Community has been another part of our breakthrough over the past couple of years. Prioritising consistency from a quality, craftsmanship and fit perspective has helped us be heard again. We’ve also recommitted to our timeless aesthetic, which we define as ‘modern minimalism’, so customers can see we have clear, steadfast values. Success is about staying true to those values but also knowing how far to push the boundaries to stay relevant in the moment. 

Retail success comes down to knowing your customer. You need to meet her to understand what she needs. Is it new colours, new textures, new fabrics, new forms, new volumes? We really do obsess about our women to understand how we need to innovate.  

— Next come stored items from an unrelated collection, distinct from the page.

-- ---- simulation: A's loop and B's loop walk in lockstep
theorem pv_phase1_sim (fb : PySem.Dict Int Int) (m : Int) (K0 : List Int) :
    ∀ (f : Nat) (cf : PySem.Dict Int Int) (p cnt : Int) (last ends : List Int)
      (used : PySem.Dict Int Int),
    pvInv fb m K0 cf p cnt last ends used →
    (pvPhase1A f cf p cnt last).2.1 = (pvPhase1B fb f p cnt ends used).2.2.1 ∧
    (pvPhase1A f cf p cnt last).2.2.1 = (pvPhase1B fb f p cnt ends used).2.2.2 ∧
    pvInv fb m K0 (pvPhase1A f cf p cnt last).1 (pvPhase1A f cf p cnt last).2.1
      (pvPhase1A f cf p cnt last).2.2.1 (pvPhase1A f cf p cnt last).2.2.2
      (pvPhase1B fb f p cnt ends used).1 (pvPhase1B fb f p cnt ends used).2.1 := by
  intro f
  induction f with
  | zero => intro cf p cnt last ends used hinv; exact ⟨rfl, rfl, hinv⟩
  | succ f ih =>
    intro cf p cnt last ends used hinv
    obtain ⟨hp2, hcnt, hlast, hendsle, hendssort, hcf, hkeysused, hK⟩ := hinv
    have hup : used.getD p 0 = 0 := by
      apply PySem.Dict.getD_of_not_contains
      cases hc : used.contains p
      · rfl
      · exact absurd ((PySem.Dict.contains_iff_mem_keys used p).1 hc)
          (fun hm => by have := hkeysused p hm; omega)
    have hcfp : cf.getD p 0 = fb.getD p 0 := by
      rw [hcf p, hup, if_neg (by omega)]; ring
    have hguard : (cf.getD p 0 > 0 ∧ cnt > 0) ↔ (cnt > 0 ∧ fb.getD p 0 > 0) := by
      rw [hcfp]; tauto
    by_cases hg : cf.getD p 0 > 0 ∧ cnt > 0
    · -- both loops iterate
      rw [pvPhase1A, pvPhase1B, if_pos hg, if_pos (hguard.1 hg)]
      simp only
      set q := PySem.Int.floordiv p 2 with hq
      have htk0 : 0 < min (cf.getD p 0) cnt := lt_min hg.1 hg.2
      have htkc : min (cf.getD p 0) cnt ≤ cnt := min_le_right _ _
      set tk := min (cf.getD p 0) cnt with htk
      have hfb_tk : min (fb.getD p 0) cnt = tk := by rw [← hcfp]
      rw [hfb_tk]
      -- A's written array
      have hlen : cnt.toNat ≤ last.length := by
        rw [hlast]; simp
      have hwr : (PySem.List.pyRange 0 tk 1).foldl (fun l i => PySem.List.pySetD l i p) last
          = List.replicate tk.toNat p ++ last.drop tk.toNat := by
        have : tk = ((tk.toNat : Nat) : Int) := by omega
        rw [this]
        exact pv_writes p tk.toNat last (by omega)
      apply ih
      constructor
      · omega
      refine ⟨by omega, ?_, ?_, ?_, ?_, ?_, ?_⟩
      · -- array shape
        rw [hwr, hlast, List.drop_append_of_le_length (by simp; omega),
          List.drop_replicate, pv_fd_mul2 p (by omega)]
        rw [PySem.List.pyRepeat_singleton, List.reverse_append, List.reverse_replicate]
        have : (cnt - tk).toNat = cnt.toNat - tk.toNat := by omega
        rw [this]
      · -- new ends bounded by floordiv (p*2) 2 = p
        intro e he
        rw [pv_fd_mul2 p (by omega)]
        rw [PySem.List.pyRepeat_singleton] at he
        rcases List.mem_append.1 he with h | h
        · exact le_trans (hendsle e h) (pv_fd_le p (by omega))
        · rw [List.eq_of_mem_replicate h]; exact pv_fd_le p (by omega)
      · -- pairwise
        rw [PySem.List.pyRepeat_singleton]
        rw [List.pairwise_append]
        refine ⟨hendssort, List.pairwise_replicate.2 (Or.inr (le_refl _)), ?_⟩
        intro e he e' he'
        rw [List.eq_of_mem_replicate he']
        exact hendsle e he
      · -- dict lookups
        intro v
        rw [PySem.Dict.getD_insert, PySem.Dict.getD_insert]
        by_cases hv : v = p
        · rw [if_pos hv, if_pos hv, hv, hcfp, if_neg (by omega)]; ring
        · rw [if_neg hv, if_neg hv, hcf v]
      · -- used keys bounded
        intro k hk
        rcases (PySem.Dict.mem_keys_insert _ _ _ _).1 hk with h | h
        · omega
        · have := hkeysused k h; omega
      · -- cf keys unchanged
        rw [PySem.Dict.keys_insert_of_contains cf _ (pv_contains_of_getD_pos (by omega)), hK]
    · -- both loops stop
      rw [pvPhase1A, pvPhase1B, if_neg hg, if_neg (fun hb => hg (hguard.2 hb))]
      exact ⟨rfl, rfl, hp2, hcnt, hlast, hendsle, hendssort, hcf, hkeysused, hK⟩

Building this team has been one of the most rewarding parts of this journey. Despite having to make some tough decisions at the beginning, we’ve continued to find creativity and resilience in everything we do. Every year has been a challenge since 2020 – there's not been one that's been easy – so having a team that continues to believe in where we are going has been extremely important for me as a leader. 

In a CEO role, you often need to TAP INTO COURAGE and RESILIENCE. I’ve also learnt to rely on and trust my people.

This job has really taught me to stay calm under pressure. Over the years, particularly in the last few, I’ve had to grow a thicker skin. In a CEO role, you often need to tap into courage and resilience. I’ve also learnt to rely on and trust my people – when you transition from a non-CEO role to a CEO role, the less micro you can be, the better. I remember when I had my first managerial role, I thought I needed to know everything. But I quickly learnt to trust my team to empower me and give me the abilities to perform. 

Part of being a successful business is living in a state of anticipation. Data has really helped us listen directly to our customers and to our team. We also use it to make ourselves accessible – if customers make the effort to step into your store, you need to see that as a blessing, not as the norm. That’s why good service is imperative. We’re always working with a long-term vision. We want to build on this foundation and give this brand real longevity. Our creative director, Mario Arena is also so well-versed on the London fashion scene and really understands the codes of the brand. It's not about a revolution, it's an evolution and a new chapter.